Quand ils se retrouvèrent entre eux, avec l’hôte, sa fille, les servantes, qui surgirent soudain d’on ne savait quels coins d’ombre et qui, maintenant, étaient partagés entre l’admiration que leur inspirait cet homme extraordinaire et la crainte d’une accusation de complicité, malheureusement très possible:
– Cordieu! On respire mieux maintenant! dit tranquillement Pardaillan.
– Sublime, magnifique, admirable don Quichotte! exulta Cervantès.
– Écoutez, cher ami, fit Pardaillan avec cet air figue et raisin qu’il avait en de certaines circonstances, dites-moi, une fois pour toutes, qui est ce don Quichotte dont, soit dit sans reproche, vous me rebattez les oreilles depuis une heure?

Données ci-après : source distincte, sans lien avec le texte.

lemma pv_lift (g : List (List Int)) (k : Nat) (hk : 1 ≤ k) (hklen : k < g.length) :
    ∀ (js : List Int) (r : List Int),
      js.foldl (fun g' j => pvSetCell g' (k : Int) j
          (PySem.List.pyGetD (PySem.List.pyGetD g' ((k : Int) - 1) []) j 0)) (g.set k r)
        = g.set k (js.foldl (fun r j => PySem.List.pySetD r j
            (PySem.List.pyGetD (g.getD (k - 1) []) j 0)) r) := by
  intro js
  induction js with
  | nil => intro r; rfl
  | cons j js ih =>
    intro r
    simp only [List.foldl_cons]
    have hkm : ((k : Int) - 1) = ((k - 1 : Nat) : Int) := by omega
    have hne : k ≠ (k - 1 : Nat) := by omega
    have hgetm : PySem.List.pyGetD (g.set k r) ((k : Int) - 1) [] = g.getD (k - 1) [] := by
      rw [hkm, PySem.List.pyGetD_natCast, List.getD_eq_getElem?_getD,
        List.getElem?_set_ne hne, ← List.getD_eq_getElem?_getD]
    have hself : (g.set k r).getD k [] = r := by
      rw [List.getD_eq_getElem?_getD, List.getElem?_set_self (by simpa using hklen),
        Option.getD_some]
    rw [hgetm, pvSetCell_natCast, hself, List.set_set]
    exact ih (PySem.List.pySetD r j (PySem.List.pyGetD (g.getD (k - 1) []) j 0))

lemma pv_copy_fold (g : List (List Int)) (k : Nat) (hk : 1 ≤ k) (hklen : k < g.length)
    (num : Int) (hnum : 0 ≤ num) (hk1 : num ≤ ((g.getD k []).length : Int))
    (hk2 : num ≤ ((g.getD (k - 1) []).length : Int)) :
    (PySem.List.pyRange 0 num 1).foldl
      (fun g' j => pvSetCell g' (k : Int) j
        (PySem.List.pyGetD (PySem.List.pyGetD g' ((k : Int) - 1) []) j 0)) g
    = g.set k ((g.getD (k - 1) []).take num.toNat ++ (g.getD k []).drop num.toNat) := by
  have hg : g = g.set k (g.getD k []) := by
    rw [List.getD_eq_getElem _ _ hklen, List.set_getElem_self]
  conv_lhs => rw [hg]
  rw [pv_lift g k hk hklen]
  congr 1
  have hnum' : num = ((num.toNat : Nat) : Int) := by omega
  rw [hnum']
  have h0 : (0 : Int) = ((0 : Nat) : Int) := by norm_num
  rw [h0]
  simp only [Int.toNat_natCast]
  exact pv_rowcopy (g.getD (k - 1) []) num.toNat (by omega) num.toNat 0 (g.getD k [])
    (by omega) (by omega) (by simp)

-- one outer iteration of A = "overwrite the first num cells of row k with row k-1's,
-- then stamp the pvCV cell"
lemma pv_stepA_eq (g : List (List Int)) (N k : Nat) (h1 : 1 ≤ k) (hklen : k < g.length)
    (hrk : N ≤ (g.getD k []).length) (hrk1 : N ≤ (g.getD (k - 1) []).length) :
    pvStepA (N : Int) g (k : Int) =
      g.set k (PySem.List.pySetD ((g.getD (k - 1) []).take N ++ (g.getD k []).drop N)
        (pvCV (N : Int) (k : Int)).1 (pvCV (N : Int) (k : Int)).2) := by
  have hcopy := pv_copy_fold g k h1 hklen (N : Int) (by omega) (by exact_mod_cast hrk)
    (by exact_mod_cast hrk1)
  simp only [Int.toNat_natCast] at hcopy
  have hself : (g.set k ((g.getD (k - 1) []).take N ++ (g.getD k []).drop N)).getD k []
      = (g.getD (k - 1) []).take N ++ (g.getD k []).drop N :=
    pv_set_getD_self g k _ hklen
  simp only [pvStepA, pvCV, hcopy]
  split_ifs <;> simp only [] <;>
    rw [pvSetCell_natCast, hself, List.set_set]

-- A-side invariant: after processing i = 1 .. k-1, row r (1 ≤ r < k) carries the stamps
-- 1..r applied to base ++ its original tail; other rows are untouched
lemma pv_mainA (g0 : List (List Int)) (N : Nat)
    (hlen : N ≤ g0.length) (hrows : ∀ r < N, N ≤ (g0.getD r []).length)
    (hbase : ((g0.getD 0 []).take N).length = N) :
    ∀ k : Nat, 1 ≤ k → k ≤ N →
      (∀ r : Nat, 1 ≤ r → r < k →
        ((PySem.List.pyRange 1 (k : Int) 1).foldl (pvStepA (N : Int)) g0).getD r []
          = pvStamps (N : Int) r ((g0.getD 0 []).take N ++ (g0.getD r []).drop N)) ∧
      (∀ r : Nat, r = 0 ∨ k ≤ r →
        ((PySem.List.pyRange 1 (k : Int) 1).foldl (pvStepA (N : Int)) g0).getD r []
          = g0.getD r []) ∧
      ((PySem.List.pyRange 1 (k : Int) 1).foldl (pvStepA (N : Int)) g0).length = g0.length := by
  intro k
  induction k with
  | zero => intro h; exact absurd h (by norm_num)
  | succ k ih =>
    intro h1k hkN
    by_cases hk0 : k = 0
    · subst hk0
      rw [show ((0 + 1 : Nat) : Int) = 1 by norm_num, PySem.List.pyRange_one_eq_nil (by norm_num)]
      exact ⟨fun r hr1 hr2 => absurd hr2 (by omega), fun r _ => rfl, rfl⟩
    · have hk1 : 1 ≤ k := by omega
      obtain ⟨hstamped, huntouched, hlenA⟩ := ih hk1 (by omega)
      have hsplit : PySem.List.pyRange 1 ((k + 1 : Nat) : Int) 1 =
          PySem.List.pyRange 1 (k : Int) 1 ++ [(k : Int)] := by
        rw [show ((k + 1 : Nat) : Int) = (k : Int) + 1 by push_cast; ring,
          PySem.List.pyRange_one_succ_right (by omega)]
      rw [hsplit]
      simp only [List.foldl_append, List.foldl_cons, List.foldl_nil]
      set base := (g0.getD 0 []).take N with hbasedef
      set FA := (PySem.List.pyRange 1 (k : Int) 1).foldl (pvStepA (N : Int)) g0 with hFA
      have hkN' : k < N := by omega
      have hrowk : FA.getD k [] = g0.getD k [] := huntouched k (Or.inr (le_refl k))
      have hrowk1len : N ≤ (FA.getD (k - 1) []).length := by
        by_cases hk2 : k = 1
        · rw [hk2, huntouched 0 (Or.inl rfl)]; exact hrows 0 (by omega)
        · rw [hstamped (k - 1) (by omega) (by omega), pvStamps_length, List.length_append,
            hbase, List.length_drop]
          omega
      have hstep := pv_stepA_eq FA N k hk1 (by omega)
        (by rw [hrowk]; exact hrows k hkN') hrowk1len
      have htake : (FA.getD (k - 1) []).take N = pvStamps (N : Int) (k - 1) base := by
        by_cases hk2 : k = 1
        · rw [hk2]; simp only [Nat.sub_self]
          rw [huntouched 0 (Or.inl rfl)]
          rfl
        · rw [hstamped (k - 1) (by omega) (by omega),
            pvStamps_split N (k - 1) (by omega) base _ hbase,
            List.take_left' (by rw [pvStamps_length]; exact hbase)]
      have hrowval : PySem.List.pySetD ((FA.getD (k - 1) []).take N ++ (FA.getD k []).drop N)
            (pvCV (N : Int) (k : Int)).1 (pvCV (N : Int) (k : Int)).2
          = pvStamps (N : Int) k (base ++ (g0.getD k []).drop N) := by
        rw [htake, hrowk]
        rw [show k = (k - 1) + 1 by omega, pvStamps_succ]
        rw [show ((k - 1 : Nat) : Int) + 1 = ((k : Int)) by omega]
        rw [pvStamps_split N (k - 1) (by omega) base _ hbase]
        rw [show (k - 1) + 1 = k by omega]
      rw [hstep, hrowval]
      refine ⟨?_, ?_, by rw [List.length_set]; exact hlenA⟩
      · intro r hr1 hr2
        by_cases hrk : r = k
        · subst hrk
          exact pv_set_getD_self _ _ _ (by omega)
        · rw [pv_set_getD_ne _ _ _ _ (by omega)]
          exact hstamped r hr1 (by omega)
      · intro r hr
        rw [pv_set_getD_ne _ _ _ _ (by omega)]
        exact huntouched r (by omega)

– Il ne connaît pas don Quichotte! s’apitoya Cervantès en levant ses longs bras avec un air de désolation comique.
Et, avisant la petite Juana:
– Écoute ici, muñeca (poupée). Regarde un peu si en furetant bien dans ta chambre, tu ne trouverais pas un morceau de miroir.
– Pas besoin d’aller si loin, seigneur, répondit Juana en riant. Voilà le miroir que vous demandez.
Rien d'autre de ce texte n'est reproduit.